What the task requires -> Locate, in the data below, the line that contains "let suffix := pyLastLabel" and the line that contains "-- ===== PRECONDITION"; reproduce exactly those two lines and every line between them, nothing more.

Source records ->
-- pv_equiv track=rewrite | github.com/wj210/NLI_ETP | preprocess/preprocess_eraser.py | check_esnli
-- ===== SOURCE A (Python) =====
-- def check_esnli(dataline):
--     all_docids = []
--     for ee in dataline['evidences']:
--         for e in ee:
--             all_docids.append(e['docid'])
--     all_docids = list(set(all_docids))
--     doc_labels = [d.rsplit('_',1)[-1] for d in all_docids]
--     if 'premise' in doc_labels and 'hypothesis' in doc_labels:
--         return True
--     else:
--         return False
-- ===== SOURCE B (Python) =====
-- def check_esnli(dataline):
--     saw_premise = False
--     saw_hypothesis = False
--     for ee in dataline['evidences']:
--         for e in ee:
--             suffix = e['docid'].rsplit('_', 1)[-1]
--             if suffix == 'premise':
--                 saw_premise = True
--             elif suffix == 'hypothesis':
--                 saw_hypothesis = True
--     return saw_premise and saw_hypothesis
-- ===== Notes on version B (the rewrite author's own statement) =====
-- stated objective: simpler
-- what changed: Replaces the build-list/dedup-to-set/map-suffixes/two-membership-tests pipeline with a single nested pass carrying two boolean flags that are set as soon as a premise/hypothesis suffix is seen.
import Mathlib
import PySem

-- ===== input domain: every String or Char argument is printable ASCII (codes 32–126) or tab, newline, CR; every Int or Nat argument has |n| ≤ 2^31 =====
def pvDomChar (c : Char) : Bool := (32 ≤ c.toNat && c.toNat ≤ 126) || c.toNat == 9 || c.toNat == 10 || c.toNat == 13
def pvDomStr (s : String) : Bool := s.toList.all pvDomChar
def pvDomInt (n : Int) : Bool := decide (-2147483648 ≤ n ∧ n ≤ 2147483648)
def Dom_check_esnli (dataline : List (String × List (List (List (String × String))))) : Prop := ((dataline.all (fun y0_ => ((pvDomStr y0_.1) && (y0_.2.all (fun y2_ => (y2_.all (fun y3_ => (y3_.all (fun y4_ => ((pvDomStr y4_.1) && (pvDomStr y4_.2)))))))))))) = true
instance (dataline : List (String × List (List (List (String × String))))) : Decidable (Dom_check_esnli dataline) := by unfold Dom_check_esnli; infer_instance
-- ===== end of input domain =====

-- ===== PORT A =====
-- B replaces A's build-list/dedup-to-set/map-suffixes/two-membership-tests pipeline with one nested pass over two boolean flags (simpler; same cost).
-- d.rsplit('_', 1)[-1]: the part of the string after the last '_' (the whole string if there is no '_'); exact by hand.
def pyLastLabel (s : String) : String :=
  String.mk ((s.toList.reverse.takeWhile (fun c => !(c == '_'))).reverse)

def check_esnli (dataline : List (String × List (List (List (String × String))))) : Bool :=
  let all_docids :=
    ((PySem.Dict.mk dataline).getD "evidences" []).foldl
      (fun acc ee => ee.foldl (fun acc e => acc ++ [(PySem.Dict.mk e).getD "docid" ""]) acc) []
  let all_docids := PySem.Set.ofList all_docids
  let doc_labels := all_docids.map pyLastLabel
  if doc_labels.contains "premise" && doc_labels.contains "hypothesis" then true else false

-- ===== PORT B =====
def check_esnli_alt (dataline : List (String × List (List (List (String × String))))) : Bool :=
  let flags :=
    ((PySem.Dict.mk dataline).getD "evidences" []).foldl
      (fun fl ee => ee.foldl
        (fun fl e =>
          let suffix := pyLastLabel ((PySem.Dict.mk e).getD "docid" "")
          if suffix = "premise" then (true, fl.2)
          else if suffix = "hypothesis" then (fl.1, true)
          else fl) fl)
      (false, false)
  flags.1 && flags.2

-- ===== PRECONDITION & SPEC =====
-- Pre_ excludes exactly the inputs where the Python raises KeyError: a missing 'evidences' key, or
-- an evidence dict without a 'docid' key (both A and B index dataline['evidences'] and e['docid']).
def Pre_check_esnli (dataline : List (String × List (List (List (String × String))))) : Prop :=
  (PySem.Dict.mk dataline).contains "evidences" = true ∧
  ∀ ee ∈ (PySem.Dict.mk dataline).getD "evidences" [],
    ∀ e ∈ ee, (PySem.Dict.mk e).contains "docid" = true
instance (dataline : List (String × List (List (List (String × String))))) : Decidable (Pre_check_esnli dataline) := by unfold Pre_check_esnli; infer_instance
def pvWitness_check_esnli : (List (String × List (List (List (String × String))))) :=
  [("evidences", [[[("docid", "a_premise")], [("docid", "b_hypothesis")]]])]

def Spec_check_esnli (dataline : List (String × List (List (List (String × String))))) (out : Bool) : Prop := out = check_esnli_alt dataline
instance (dataline : List (String × List (List (List (String × String))))) (out : Bool) : Decidable (Spec_check_esnli dataline out) := by unfold Spec_check_esnli; infer_instance

-- ===== CLAIM (what is proved, stated in full; the proofs are below) =====
def Claim_equal_check_esnli : Prop := ∀ (dataline : List (String × List (List (List (String × String))))), Dom_check_esnli dataline → Pre_check_esnli dataline → Spec_check_esnli dataline (check_esnli dataline)

-- ===== LEMMAS AND PROOFS =====

-- A's docid-gathering inner loop appends the mapped sublist.
theorem gather_inner (f : List (String × String) → String)
    (ee : List (List (String × String))) (acc : List String) :
    ee.foldl (fun acc e => acc ++ [f e]) acc = acc ++ ee.map f := by
  induction ee generalizing acc with
  | nil => simp
  | cons e rest ih => rw [List.foldl_cons, ih]; simp

-- A's double loop gathers the flattened list of docids.
theorem gather_outer (f : List (String × String) → String)
    (evs : List (List (List (String × String)))) (acc : List String) :
    evs.foldl (fun acc ee => ee.foldl (fun acc e => acc ++ [f e]) acc) acc
      = acc ++ (evs.flatMap id).map f := by
  induction evs generalizing acc with
  | nil => simp
  | cons ee rest ih =>
    rw [List.foldl_cons, gather_inner, ih]
    simp [List.flatMap_cons]

-- B's inner flag loop over one sublist.
theorem flags_inner (f : List (String × String) → String)
    (ee : List (List (String × String))) (fl : Bool × Bool) :
    ee.foldl (fun fl e =>
        if f e = "premise" then (true, fl.2)
        else if f e = "hypothesis" then (fl.1, true)
        else fl) fl
      = (fl.1 || decide (∃ e ∈ ee, f e = "premise"),
         fl.2 || decide (∃ e ∈ ee, f e = "hypothesis")) := by
  induction ee generalizing fl with
  | nil => simp
  | cons e rest ih =>
    rw [List.foldl_cons]
    by_cases h1 : f e = "premise"
    · rw [if_pos h1, ih]; simp [h1]
    · rw [if_neg h1]
      by_cases h2 : f e = "hypothesis"
      · rw [if_pos h2, ih]; simp [h2]
      · rw [if_neg h2, ih]; simp [h1, h2]

-- B's nested loops compute whether each label occurs anywhere in the evidences.
theorem flags_outer (f : List (String × String) → String)
    (evs : List (List (List (String × String)))) (fl : Bool × Bool) :
    evs.foldl (fun fl ee => ee.foldl
        (fun fl e =>
          if f e = "premise" then (true, fl.2)
          else if f e = "hypothesis" then (fl.1, true)
          else fl) fl) fl
      = (fl.1 || decide (∃ ee ∈ evs, ∃ e ∈ ee, f e = "premise"),
         fl.2 || decide (∃ ee ∈ evs, ∃ e ∈ ee, f e = "hypothesis")) := by
  induction evs generalizing fl with
  | nil => simp
  | cons ee rest ih =>
    rw [List.foldl_cons, flags_inner, ih]
    simp [Bool.or_assoc]

-- ===== VERDICT (by name: the statement is the Claim_ definition above) =====
theorem check_esnli_spec : Claim_equal_check_esnli := by
  intro dataline _ _
  unfold Spec_check_esnli check_esnli check_esnli_alt
  rw [gather_outer, flags_outer]
  have key : ∀ y : String,
      (y ∈ (PySem.Set.ofList
        ((((PySem.Dict.mk dataline).getD "evidences" []).flatMap id).map
          (fun e => (PySem.Dict.mk e).getD "docid" ""))).map pyLastLabel)
      ↔ (∃ ee ∈ (PySem.Dict.mk dataline).getD "evidences" [],
          ∃ e ∈ ee, pyLastLabel ((PySem.Dict.mk e).getD "docid" "") = y) := by
    intro y
    simp only [List.mem_map, PySem.Set.mem_ofList, List.mem_flatMap, id_eq]
    constructor
    · rintro ⟨a, ⟨e, ⟨ee, hee, he⟩, rfl⟩, hy⟩
      exact ⟨ee, hee, e, he, hy⟩
    · rintro ⟨ee, hee, e, he, hy⟩
      exact ⟨_, ⟨e, ⟨ee, hee, he⟩, rfl⟩, hy⟩
  simp only [List.nil_append, Bool.false_or, List.contains_eq_mem]
  rw [decide_eq_decide.mpr (key "premise"), decide_eq_decide.mpr (key "hypothesis")]
  · simp
  · infer_instance
  · infer_instance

Response to the task ->
          let suffix := pyLastLabel ((PySem.Dict.mk e).getD "docid" "")
          if suffix = "premise" then (true, fl.2)
          else if suffix = "hypothesis" then (fl.1, true)
          else fl) fl)
      (false, false)
  flags.1 && flags.2

-- ===== PRECONDITION & SPEC =====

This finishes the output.